** Action item **
Your answer should be the lines of the listing that contain the word "Bool".

##### Records for the exercise #####

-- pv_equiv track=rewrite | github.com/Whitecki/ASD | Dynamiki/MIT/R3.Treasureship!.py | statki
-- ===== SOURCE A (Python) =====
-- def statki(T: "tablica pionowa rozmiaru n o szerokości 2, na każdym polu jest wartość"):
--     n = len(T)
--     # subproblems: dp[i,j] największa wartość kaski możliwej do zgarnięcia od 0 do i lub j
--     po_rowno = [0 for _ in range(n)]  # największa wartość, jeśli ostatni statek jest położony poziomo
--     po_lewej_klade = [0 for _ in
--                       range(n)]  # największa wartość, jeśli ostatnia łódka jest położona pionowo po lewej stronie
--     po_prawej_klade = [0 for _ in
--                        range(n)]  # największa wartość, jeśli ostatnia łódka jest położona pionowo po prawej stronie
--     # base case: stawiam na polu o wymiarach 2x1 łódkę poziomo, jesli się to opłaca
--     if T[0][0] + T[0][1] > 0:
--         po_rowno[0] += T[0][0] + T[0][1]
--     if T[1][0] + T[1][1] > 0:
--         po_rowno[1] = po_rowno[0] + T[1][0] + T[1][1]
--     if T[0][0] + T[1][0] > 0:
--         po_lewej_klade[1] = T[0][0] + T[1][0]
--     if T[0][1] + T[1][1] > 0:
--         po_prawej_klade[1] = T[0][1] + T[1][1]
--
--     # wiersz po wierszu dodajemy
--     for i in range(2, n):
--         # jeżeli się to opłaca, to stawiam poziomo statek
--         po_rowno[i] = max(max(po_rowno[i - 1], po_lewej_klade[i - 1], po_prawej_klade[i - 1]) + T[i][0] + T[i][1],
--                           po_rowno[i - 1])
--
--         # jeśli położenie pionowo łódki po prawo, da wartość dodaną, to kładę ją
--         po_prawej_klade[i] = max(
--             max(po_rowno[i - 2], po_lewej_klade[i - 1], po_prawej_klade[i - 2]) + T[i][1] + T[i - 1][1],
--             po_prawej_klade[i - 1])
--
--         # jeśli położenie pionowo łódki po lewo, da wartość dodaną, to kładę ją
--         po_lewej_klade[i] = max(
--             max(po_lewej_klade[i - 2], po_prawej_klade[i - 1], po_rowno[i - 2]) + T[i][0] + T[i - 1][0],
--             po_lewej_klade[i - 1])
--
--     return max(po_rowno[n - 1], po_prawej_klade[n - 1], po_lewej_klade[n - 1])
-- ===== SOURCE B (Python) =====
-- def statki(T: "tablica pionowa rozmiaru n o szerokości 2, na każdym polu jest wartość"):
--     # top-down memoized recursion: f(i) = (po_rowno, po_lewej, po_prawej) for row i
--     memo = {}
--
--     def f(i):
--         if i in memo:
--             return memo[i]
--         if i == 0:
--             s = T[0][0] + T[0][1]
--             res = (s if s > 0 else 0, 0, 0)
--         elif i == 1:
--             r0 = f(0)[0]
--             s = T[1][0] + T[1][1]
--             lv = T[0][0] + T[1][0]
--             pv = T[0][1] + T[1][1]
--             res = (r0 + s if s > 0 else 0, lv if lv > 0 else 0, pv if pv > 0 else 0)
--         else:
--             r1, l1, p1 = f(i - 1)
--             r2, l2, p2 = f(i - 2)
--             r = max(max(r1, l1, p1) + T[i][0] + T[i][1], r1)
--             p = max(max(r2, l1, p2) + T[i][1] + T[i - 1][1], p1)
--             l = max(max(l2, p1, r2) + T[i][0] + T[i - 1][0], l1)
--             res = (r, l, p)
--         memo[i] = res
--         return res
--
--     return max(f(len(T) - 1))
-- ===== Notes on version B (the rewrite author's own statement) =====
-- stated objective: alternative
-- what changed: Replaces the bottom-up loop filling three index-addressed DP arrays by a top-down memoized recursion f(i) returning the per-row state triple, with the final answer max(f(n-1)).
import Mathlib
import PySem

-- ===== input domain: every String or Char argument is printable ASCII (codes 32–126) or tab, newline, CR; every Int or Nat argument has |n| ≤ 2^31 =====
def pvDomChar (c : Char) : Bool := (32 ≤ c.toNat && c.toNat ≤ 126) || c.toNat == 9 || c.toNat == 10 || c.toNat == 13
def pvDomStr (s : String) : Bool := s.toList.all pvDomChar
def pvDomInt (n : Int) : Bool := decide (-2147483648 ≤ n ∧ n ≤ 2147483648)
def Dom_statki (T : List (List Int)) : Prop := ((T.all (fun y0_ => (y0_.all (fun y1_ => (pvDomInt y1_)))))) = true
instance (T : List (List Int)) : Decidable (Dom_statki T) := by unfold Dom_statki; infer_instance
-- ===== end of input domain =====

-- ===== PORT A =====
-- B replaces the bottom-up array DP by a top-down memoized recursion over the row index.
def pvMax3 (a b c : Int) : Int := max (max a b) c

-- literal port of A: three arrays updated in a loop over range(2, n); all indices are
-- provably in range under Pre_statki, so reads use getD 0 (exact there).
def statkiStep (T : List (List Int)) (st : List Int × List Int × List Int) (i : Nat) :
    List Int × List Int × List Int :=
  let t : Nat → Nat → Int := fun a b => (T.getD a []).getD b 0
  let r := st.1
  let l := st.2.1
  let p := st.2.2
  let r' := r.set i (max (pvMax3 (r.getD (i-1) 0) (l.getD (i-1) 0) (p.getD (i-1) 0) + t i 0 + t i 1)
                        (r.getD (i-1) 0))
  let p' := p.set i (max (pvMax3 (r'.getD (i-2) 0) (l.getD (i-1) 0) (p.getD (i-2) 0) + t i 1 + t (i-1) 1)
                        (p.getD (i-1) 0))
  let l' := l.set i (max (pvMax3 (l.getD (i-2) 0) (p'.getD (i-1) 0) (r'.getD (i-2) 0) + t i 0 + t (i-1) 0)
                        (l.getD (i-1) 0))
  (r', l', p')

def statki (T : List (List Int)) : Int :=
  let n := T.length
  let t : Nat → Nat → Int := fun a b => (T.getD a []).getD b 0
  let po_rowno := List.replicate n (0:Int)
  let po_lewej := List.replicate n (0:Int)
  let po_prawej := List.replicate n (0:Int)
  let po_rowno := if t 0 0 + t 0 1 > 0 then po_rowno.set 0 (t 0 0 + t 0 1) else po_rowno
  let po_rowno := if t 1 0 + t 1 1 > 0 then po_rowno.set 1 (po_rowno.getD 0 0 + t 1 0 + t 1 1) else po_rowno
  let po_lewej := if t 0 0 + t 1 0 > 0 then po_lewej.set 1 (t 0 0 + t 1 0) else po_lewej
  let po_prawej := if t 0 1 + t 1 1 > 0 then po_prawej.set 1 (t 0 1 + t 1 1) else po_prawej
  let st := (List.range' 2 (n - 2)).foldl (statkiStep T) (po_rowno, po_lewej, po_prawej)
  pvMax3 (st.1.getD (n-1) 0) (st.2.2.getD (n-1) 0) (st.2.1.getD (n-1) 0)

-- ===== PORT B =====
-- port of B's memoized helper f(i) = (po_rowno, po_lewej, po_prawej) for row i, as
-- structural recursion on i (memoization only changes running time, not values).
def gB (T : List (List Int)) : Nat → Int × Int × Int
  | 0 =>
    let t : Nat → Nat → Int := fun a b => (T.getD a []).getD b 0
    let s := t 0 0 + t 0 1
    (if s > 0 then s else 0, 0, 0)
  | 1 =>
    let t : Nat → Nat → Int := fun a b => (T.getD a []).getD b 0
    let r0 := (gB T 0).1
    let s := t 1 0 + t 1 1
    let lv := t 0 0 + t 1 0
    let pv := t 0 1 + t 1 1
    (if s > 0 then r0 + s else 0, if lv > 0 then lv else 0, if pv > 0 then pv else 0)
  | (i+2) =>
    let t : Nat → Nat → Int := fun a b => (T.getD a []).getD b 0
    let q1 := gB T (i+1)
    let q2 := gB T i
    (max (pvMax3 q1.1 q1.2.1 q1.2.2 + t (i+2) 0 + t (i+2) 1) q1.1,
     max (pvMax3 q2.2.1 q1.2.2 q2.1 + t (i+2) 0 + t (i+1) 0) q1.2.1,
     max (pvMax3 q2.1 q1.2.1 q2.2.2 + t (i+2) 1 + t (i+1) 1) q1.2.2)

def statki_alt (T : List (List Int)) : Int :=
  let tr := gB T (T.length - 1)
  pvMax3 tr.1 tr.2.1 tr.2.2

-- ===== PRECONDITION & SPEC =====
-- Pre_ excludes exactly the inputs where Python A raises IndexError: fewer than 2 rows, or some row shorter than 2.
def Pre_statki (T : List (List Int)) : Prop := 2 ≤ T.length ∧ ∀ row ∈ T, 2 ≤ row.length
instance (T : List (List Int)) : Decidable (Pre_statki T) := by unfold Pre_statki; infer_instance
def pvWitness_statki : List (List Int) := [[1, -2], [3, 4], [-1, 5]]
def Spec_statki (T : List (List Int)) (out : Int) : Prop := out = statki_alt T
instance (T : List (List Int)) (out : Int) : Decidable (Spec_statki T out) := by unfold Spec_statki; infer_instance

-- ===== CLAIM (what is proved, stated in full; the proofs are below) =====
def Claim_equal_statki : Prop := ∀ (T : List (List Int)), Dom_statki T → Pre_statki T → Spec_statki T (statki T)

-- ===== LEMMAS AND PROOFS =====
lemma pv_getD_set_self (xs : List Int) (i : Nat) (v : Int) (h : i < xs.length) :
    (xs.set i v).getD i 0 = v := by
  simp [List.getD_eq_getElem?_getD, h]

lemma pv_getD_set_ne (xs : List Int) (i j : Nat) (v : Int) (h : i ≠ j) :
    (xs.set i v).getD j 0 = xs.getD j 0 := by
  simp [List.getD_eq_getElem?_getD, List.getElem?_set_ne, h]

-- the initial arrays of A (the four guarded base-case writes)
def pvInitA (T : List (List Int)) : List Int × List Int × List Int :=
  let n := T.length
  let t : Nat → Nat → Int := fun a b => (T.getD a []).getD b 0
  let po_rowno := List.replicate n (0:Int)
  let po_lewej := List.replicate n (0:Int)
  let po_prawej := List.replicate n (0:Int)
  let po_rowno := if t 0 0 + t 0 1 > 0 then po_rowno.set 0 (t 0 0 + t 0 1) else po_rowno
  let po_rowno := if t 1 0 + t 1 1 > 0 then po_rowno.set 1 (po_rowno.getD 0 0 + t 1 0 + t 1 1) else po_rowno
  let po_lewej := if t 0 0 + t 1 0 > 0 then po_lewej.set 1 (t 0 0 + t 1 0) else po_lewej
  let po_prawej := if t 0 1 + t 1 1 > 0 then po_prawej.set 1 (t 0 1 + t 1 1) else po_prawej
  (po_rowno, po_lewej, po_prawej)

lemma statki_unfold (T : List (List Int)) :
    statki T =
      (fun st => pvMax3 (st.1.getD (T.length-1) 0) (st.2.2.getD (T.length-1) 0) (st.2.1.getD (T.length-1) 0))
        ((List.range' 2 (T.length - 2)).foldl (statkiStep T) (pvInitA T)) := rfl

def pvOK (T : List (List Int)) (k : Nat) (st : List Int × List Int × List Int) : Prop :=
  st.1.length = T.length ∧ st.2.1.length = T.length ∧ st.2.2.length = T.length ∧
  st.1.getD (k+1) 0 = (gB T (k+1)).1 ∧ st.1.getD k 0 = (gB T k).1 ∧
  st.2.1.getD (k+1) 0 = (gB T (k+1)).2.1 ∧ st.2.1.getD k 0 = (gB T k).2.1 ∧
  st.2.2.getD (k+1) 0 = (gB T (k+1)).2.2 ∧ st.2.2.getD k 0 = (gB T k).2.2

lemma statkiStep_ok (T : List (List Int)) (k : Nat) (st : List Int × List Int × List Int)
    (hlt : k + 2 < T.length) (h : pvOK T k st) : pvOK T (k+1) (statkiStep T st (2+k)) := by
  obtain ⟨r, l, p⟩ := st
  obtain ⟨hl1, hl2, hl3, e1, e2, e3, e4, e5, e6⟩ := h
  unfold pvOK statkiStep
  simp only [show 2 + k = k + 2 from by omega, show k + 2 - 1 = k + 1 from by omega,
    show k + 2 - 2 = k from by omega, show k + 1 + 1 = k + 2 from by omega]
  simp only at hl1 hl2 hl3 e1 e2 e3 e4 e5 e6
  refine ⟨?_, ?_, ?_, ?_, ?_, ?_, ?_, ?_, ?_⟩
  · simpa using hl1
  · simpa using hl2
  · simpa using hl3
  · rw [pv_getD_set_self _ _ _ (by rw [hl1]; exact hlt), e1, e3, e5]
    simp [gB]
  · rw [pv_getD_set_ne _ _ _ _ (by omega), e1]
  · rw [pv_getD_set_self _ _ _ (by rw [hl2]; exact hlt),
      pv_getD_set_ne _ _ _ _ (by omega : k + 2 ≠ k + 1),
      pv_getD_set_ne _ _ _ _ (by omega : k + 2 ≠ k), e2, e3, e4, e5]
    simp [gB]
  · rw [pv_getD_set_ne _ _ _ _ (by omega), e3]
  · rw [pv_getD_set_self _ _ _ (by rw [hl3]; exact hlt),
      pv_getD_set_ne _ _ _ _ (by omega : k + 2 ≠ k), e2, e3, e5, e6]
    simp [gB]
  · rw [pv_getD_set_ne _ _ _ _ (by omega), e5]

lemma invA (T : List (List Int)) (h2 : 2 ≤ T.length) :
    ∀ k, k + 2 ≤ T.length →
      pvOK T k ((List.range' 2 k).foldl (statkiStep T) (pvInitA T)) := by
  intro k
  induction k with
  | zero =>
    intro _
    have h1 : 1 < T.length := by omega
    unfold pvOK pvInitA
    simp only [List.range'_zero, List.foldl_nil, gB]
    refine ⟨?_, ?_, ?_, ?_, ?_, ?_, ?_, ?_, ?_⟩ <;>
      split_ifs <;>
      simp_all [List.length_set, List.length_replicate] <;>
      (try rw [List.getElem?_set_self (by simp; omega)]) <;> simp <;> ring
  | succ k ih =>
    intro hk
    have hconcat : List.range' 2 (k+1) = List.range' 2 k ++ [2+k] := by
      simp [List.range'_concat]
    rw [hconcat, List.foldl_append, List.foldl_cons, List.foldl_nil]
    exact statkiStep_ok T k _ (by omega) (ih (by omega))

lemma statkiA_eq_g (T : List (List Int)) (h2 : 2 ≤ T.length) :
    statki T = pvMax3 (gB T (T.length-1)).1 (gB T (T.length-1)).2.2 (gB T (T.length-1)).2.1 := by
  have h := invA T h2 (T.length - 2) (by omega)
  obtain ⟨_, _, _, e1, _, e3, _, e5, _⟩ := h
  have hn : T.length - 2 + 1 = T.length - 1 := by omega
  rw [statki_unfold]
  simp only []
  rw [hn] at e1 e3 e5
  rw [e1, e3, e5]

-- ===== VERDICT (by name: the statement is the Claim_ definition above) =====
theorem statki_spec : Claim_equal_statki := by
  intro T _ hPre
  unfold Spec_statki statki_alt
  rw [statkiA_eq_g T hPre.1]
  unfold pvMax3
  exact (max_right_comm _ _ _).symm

#####

** Answer box **
def pvDomChar (c : Char) : Bool := (32 ≤ c.toNat && c.toNat ≤ 126) || c.toNat == 9 || c.toNat == 10 || c.toNat == 13
def pvDomStr (s : String) : Bool := s.toList.all pvDomChar
def pvDomInt (n : Int) : Bool := decide (-2147483648 ≤ n ∧ n ≤ 2147483648)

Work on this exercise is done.